Выбрать главу

— Не знаю, о чем ты, — прерывисто сказала она глухим безжизненным голосом. — Я ничего не знаю.

— Как на допросе в суде, — пробормотал я саркастически. — Вам все время чертовски везло. Не втемяшилось бы Борису избавиться от тела, позвони он сразу в милицию — и кранты вашим изощренным планам.

Теперь уж я побрел к окну, но не стал прикладываться к стеклу, а распер раму и жадно вобрал в зажатые легкие ночную прохладу. Воздух сильно посвежел, и небеса помрачнели — ни единой звезды. «Шли пыльным рынком тучи…» За спиной послышалось движение. И раздался тихий обыденный вопрос:

— Ты разрешишь мне привести себя в порядок?

Я пожал плечами и ничего не ответил. Каблучки прошелестели по ковру. Потом донесся звук открываемой двери, в ванной едва уловимо зажурчала вода. Вяло подумалось: а может, у нее в запасе имеется еще какой-нибудь завалящий револьвер? Я криво усмехнулся. И тут вспомнил про проклятый псевдогазовик, отягчающий мой карман. Осторожно извлек его и огляделся. Отопительная батарея, у которой я стоял, была забрана полированным под стенку деревом. Я просунул руку под подоконник и разжал пальцы: с негромким стуком убийственный ствол угнездился в укромном тайнике. Зачем я это сделал? Внезапные импульсы подчас очень трудно облечь в сколько-нибудь удобопонятные слова.

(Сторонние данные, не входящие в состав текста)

-- pv_equiv track=rewrite | github.com/Seunghyun0606/algorithm | 과거풀이/11번가/1번.py | solution
-- ===== SOURCE A (Python) =====
-- def solution(S):
--
--     result = 0
--     cnt = 0
--     for s in S:
--         if s == 'a':
--             if cnt == 2:
--                 return -1
--             cnt += 1
--
--         else:
--             if cnt == 1:
--                 result += 1
--             elif cnt == 2:
--                 result += 0
--             else:
--                 result += 2
--             cnt = 0
--     else:
--         if cnt == 1:
--             result += 1
--         elif cnt == 0:
--             result += 2
--
--     return result
-- ===== SOURCE B (Python) =====
-- def solution(S):
--     if 'aaa' in S:
--         return -1
--     return 2 * len(S) + 2 - 3 * S.count('a')
-- ===== Notes on version B (the rewrite author's own statement) =====
-- stated objective: simpler
-- what changed: Replaces the per-character state machine (run counter with early return) by a closed form: -1 iff 'aaa' occurs as a substring, otherwise 2*len(S)+2-3*S.count('a'), with no explicit character loop.
import Mathlib
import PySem

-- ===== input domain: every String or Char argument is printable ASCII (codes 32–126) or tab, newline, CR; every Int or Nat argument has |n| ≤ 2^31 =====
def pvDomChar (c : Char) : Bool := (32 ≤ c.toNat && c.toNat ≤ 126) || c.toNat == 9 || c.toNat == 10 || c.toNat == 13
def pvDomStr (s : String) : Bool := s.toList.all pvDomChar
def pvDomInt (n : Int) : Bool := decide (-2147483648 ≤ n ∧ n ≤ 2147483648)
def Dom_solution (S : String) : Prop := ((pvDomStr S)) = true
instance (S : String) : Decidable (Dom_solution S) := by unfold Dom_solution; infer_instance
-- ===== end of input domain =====

-- B replaces A's per-character run-counting state machine by a closed form (-1 iff "aaa" occurs, else 2*len+2-3*count 'a'); objective: simpler.


-- ===== PORT A =====
-- literal port of A's for-loop with state (result, cnt) and the for-else epilogue
def solutionGo : List Char → Int → Int → Int
  | [], result, cnt =>
      if cnt == 1 then result + 1 else if cnt == 0 then result + 2 else result
  | c :: rest, result, cnt =>
      if c == 'a' then
        if cnt == 2 then -1 else solutionGo rest result (cnt + 1)
      else
        solutionGo rest (result + (if cnt == 1 then 1 else if cnt == 2 then 0 else 2)) 0

def solution (S : String) : Int := solutionGo S.toList 0 0

-- ===== PORT B =====
def solution_alt (S : String) : Int :=
  if PySem.Str.isIn "aaa" S then -1
  else 2 * (PySem.Str.len S : Int) + 2 - 3 * (PySem.Str.count S "a" : Int)

-- ===== PRECONDITION & SPEC =====
def Spec_solution (S : String) (out : Int) : Prop := out = solution_alt S
instance (S : String) (out : Int) : Decidable (Spec_solution S out) := by unfold Spec_solution; infer_instance

-- ===== CLAIM (what is proved, stated in full; the proofs are below) =====
def Claim_equal_solution : Prop := ∀ (S : String), Dom_solution S → Spec_solution S (solution S)

-- ===== LEMMAS AND PROOFS =====

-- 'pvBad cnt l': starting with a run of cnt consecutive 'a's already seen, A's scan over l hits a third consecutive 'a' (A returns -1)
def pvBad : Int → List Char → Bool
  | _, [] => false
  | cnt, c :: rest => if c = 'a' then (cnt == 2 || pvBad (cnt + 1) rest) else pvBad 0 rest

-- the pattern whose occurrence as a PREFIX of the remaining input completes a triple, given the current run length
def pvPfx (cnt : Int) : List Char :=
  if cnt = 1 then ['a', 'a'] else if cnt = 2 then ['a'] else ['a', 'a', 'a']

lemma solutionGo_closed (l : List Char) : ∀ (res cnt : Int), cnt = 0 ∨ cnt = 1 ∨ cnt = 2 →
    solutionGo l res cnt =
      if pvBad cnt l then -1
      else res + 2 * l.length + 2 - 3 * (l.count 'a' : Int) - cnt := by
  induction l with
  | nil =>
      intro res cnt h
      rcases h with h | h | h <;> subst h <;> simp [solutionGo, pvBad] <;> omega
  | cons c rest ih =>
      intro res cnt h
      by_cases hc : c = 'a'
      · subst hc
        rcases h with h | h | h <;> subst h
        · rw [show solutionGo ('a' :: rest) res 0 = solutionGo rest res 1 from by
              simp [solutionGo]]
          rw [show pvBad 0 ('a' :: rest) = pvBad 1 rest from by simp [pvBad]]
          rw [ih res 1 (by omega)]
          simp [List.count_cons]
          split_ifs <;> push_cast <;> ring
        · rw [show solutionGo ('a' :: rest) res 1 = solutionGo rest res 2 from by
              simp [solutionGo]]
          rw [show pvBad 1 ('a' :: rest) = pvBad 2 rest from by simp [pvBad]]
          rw [ih res 2 (by omega)]
          simp [List.count_cons]
          split_ifs <;> push_cast <;> ring
        · simp [solutionGo, pvBad]
      · have hcc : ¬ ('a' = c) := fun h => hc h.symm
        rcases h with h | h | h <;> subst h
        · rw [show solutionGo (c :: rest) res 0 = solutionGo rest (res + 2) 0 from by
              simp [solutionGo, hc]]
          rw [show pvBad 0 (c :: rest) = pvBad 0 rest from by simp [pvBad, hc]]
          rw [ih (res + 2) 0 (by omega)]
          simp [List.count_cons, hcc]
          split_ifs <;> push_cast <;> ring
        · rw [show solutionGo (c :: rest) res 1 = solutionGo rest (res + 1) 0 from by
              simp [solutionGo, hc]]
          rw [show pvBad 1 (c :: rest) = pvBad 0 rest from by simp [pvBad, hc]]
          rw [ih (res + 1) 0 (by omega)]
          simp [List.count_cons, hcc]
          split_ifs <;> push_cast <;> ring
        · rw [show solutionGo (c :: rest) res 2 = solutionGo rest (res + 0) 0 from by
              simp [solutionGo, hc]]
          rw [show pvBad 2 (c :: rest) = pvBad 0 rest from by simp [pvBad, hc]]
          rw [ih (res + 0) 0 (by omega)]
          simp [List.count_cons, hcc]
          split_ifs <;> push_cast <;> ring

lemma pvBad_iff (l : List Char) : ∀ (cnt : Int), cnt = 0 ∨ cnt = 1 ∨ cnt = 2 →
    (pvBad cnt l = true ↔ (pvPfx cnt <+: l ∨ ['a', 'a', 'a'] <:+: l)) := by
  induction l with
  | nil =>
      intro cnt h
      rcases h with h | h | h <;> subst h <;> simp [pvBad, pvPfx]
  | cons c rest ih =>
      intro cnt h
      by_cases hc : c = 'a'
      · subst hc
        rcases h with h | h | h <;> subst h
        · rw [show pvBad 0 ('a' :: rest) = pvBad 1 rest from by simp [pvBad]]
          rw [ih 1 (by omega)]
          simp [pvPfx, List.cons_prefix_cons, List.infix_cons_iff]
          try tauto
        · rw [show pvBad 1 ('a' :: rest) = pvBad 2 rest from by simp [pvBad]]
          rw [ih 2 (by omega)]
          have h21 : ['a', 'a'] <+: rest → ['a'] <+: rest := fun hp =>
            (show ['a'] <+: ['a', 'a'] from by simp [List.cons_prefix_cons]).trans hp
          simp [pvPfx, List.cons_prefix_cons, List.infix_cons_iff]
          try tauto
        · rw [show pvBad 2 ('a' :: rest) = true from by simp [pvBad]]
          simp [pvPfx, List.cons_prefix_cons]
      · have hcc : ¬ ('a' = c) := fun h => hc h.symm
        rcases h with h | h | h <;> subst h <;>
        · rw [show pvBad _ (c :: rest) = pvBad 0 rest from by simp [pvBad, hc]]
          rw [ih 0 (by omega)]
          have habs : ['a', 'a', 'a'] <+: rest → ['a', 'a', 'a'] <:+: rest :=
            List.IsPrefix.isInfix
          simp [pvPfx, List.cons_prefix_cons, List.infix_cons_iff, hcc]
          try tauto

lemma countGo_single (fuel : Nat) : ∀ (l : List Char) (acc : Nat), l.length ≤ fuel →
    PySem.Chars.count.go ['a'] fuel l acc = acc + l.count 'a' := by
  induction fuel with
  | zero =>
      intro l acc h
      have hl : l = [] := List.length_eq_zero_iff.mp (Nat.le_zero.mp h)
      subst hl; simp [PySem.Chars.count.go]
  | succ n ih =>
      intro l acc h
      cases l with
      | nil => simp [PySem.Chars.count.go]
      | cons c t =>
          simp only [PySem.Chars.count.go]
          by_cases hc : c = 'a'
          · subst hc
            rw [if_pos (by simp [List.isPrefixOf])]
            simp only [List.length_cons] at h
            rw [show List.drop ['a'].length ('a' :: t) = t from by simp]
            rw [ih t (acc + 1) (by omega)]
            simp [List.count_cons]
            omega
          · have hcc : ¬ ('a' = c) := fun h' => hc h'.symm
            rw [if_neg (by simp [List.isPrefixOf, hcc])]
            simp only [List.length_cons] at h
            rw [ih t acc (by omega)]
            simp [List.count_cons, hcc]
            try exact hc

lemma strCount_a (S : String) : PySem.Str.count S "a" = S.toList.count 'a' := by
  rw [PySem.Str.count_eq]
  show PySem.Chars.count S.toList ['a'] = _
  simp only [PySem.Chars.count, List.isEmpty_cons]
  rw [if_neg (by simp)]
  exact (countGo_single S.toList.length S.toList 0 le_rfl).trans (by omega)

-- ===== VERDICT (by name: the statement is the Claim_ definition above) =====
theorem solution_spec : Claim_equal_solution := by
  intro S _
  unfold Spec_solution solution solution_alt
  rw [solutionGo_closed S.toList 0 0 (Or.inl rfl)]
  rw [strCount_a]
  by_cases hi : PySem.Str.isIn "aaa" S = true
  · have hinf : ['a', 'a', 'a'] <:+: S.toList := by
      have := (PySem.Str.isIn_iff_infix (sub := "aaa") (s := S)).mp hi
      simpa using this
    rw [if_pos ((pvBad_iff S.toList 0 (Or.inl rfl)).mpr (Or.inr hinf)), if_pos hi]
  · have hni : ¬ ['a', 'a', 'a'] <:+: S.toList := by
      intro hcon
      exact hi ((PySem.Str.isIn_iff_infix (sub := "aaa") (s := S)).mpr (by simpa using hcon))
    have hb : pvBad 0 S.toList = false := by
      rw [Bool.eq_false_iff]
      intro hcon
      rcases (pvBad_iff S.toList 0 (Or.inl rfl)).mp hcon with hp | hif
      · exact hni (by simpa [pvPfx] using hp.isInfix)
      · exact hni hif
    rw [if_neg (by simp [hb]), if_neg hi]
    have hlen : (PySem.Str.len S : Int) = (S.toList.length : Int) := by
      simp [PySem.Str.len]
    rw [hlen]; ring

Она вернулась — без оружия, но во всеоружии: глаза красиво подведены, прическа тщательно собрана, слезные разводы на аристократически втянутых щеках бесследно исчезли, губы отливают перламутровым блеском сирени. Ничего не скажешь, сногсшибательная женщина. Разве что чуть бледнее, чем нужно, да чуть глубже и темнее сделались глазницы. Мне стало зябко. Я прикрыл окно. Она раздвинула губы, но улыбка получилась какой-то вымученной.

— Что ты будешь делать?

— Кто за мной следил? — не откликнувшись, спросил я встречно. — Ты сама? Или Ломов?

— Я ни за кем не следила.

— Значит, Ломов, — ухмыльнулся я. — Но на твоем «Фольксвагене».

— У меня нет «Фольксвагена», — выдавила она, не глядя.

— Ну конечно, он уже продан? И этот теремок, разумеется, тоже. Стало быть, полностью обрубила концы и отчаливаешь в светлые дали? И ничто тебя не тревожит? И никаких «мальчиков кровавых в глазах» по ночам? — Она опустила очи долу. Я помолчал и печально съязвил: — Извини. Это, наверное, не по твоей части, да? Это уже из области души и совести.

— Зачем ты так? — Она почти расстроилась, чуть заметнее, чем нужно. — Ну зачем так сурово? Ты судишь… ты судишь, абсолютно ничего не зная.

— А Мила? — угрюмо вспомнил я, проигнорировав никчемную реплику. — С нею-то зачем так варварски!.. И самое подлое — кассета ведь находилась у тебя! Я грешил на банковских деятелей. Думал, искали компрометирующий их документ. Мотив… Мотив — вот что сбивало с толку. И потому сразу же отмел смутные подозрения в твой адрес. А ларчик… Черт, как просто он открывался! Наш разговор о пленке не на шутку тебя встревожил, ибо ты вообразила, что Тамара сдублировала и передала экземпляр на хранение Борису. Вы искали дубль — верно? — дабы не допустить преждевременной огласки. По существу, чистая психология — или нет, точнее, грязная. Спроецировала собственный душевный склад на ситуацию с Тамарой. Скорее всего, сама ты так бы и поступила — для подстраховки либо для чего-то еще, более дальнобойного. Не удивлюсь, если одна копия укатила в Германию — с твоей ни к чему не причастной Ингой. — Она вздрогнула. Я опять усмехнулся и кивнул. — Вижу: снова попадание. И уверен, что и в остальном я угодил в цель — если не в яблочко, то очень-очень близко. Я ведь прав, признайся?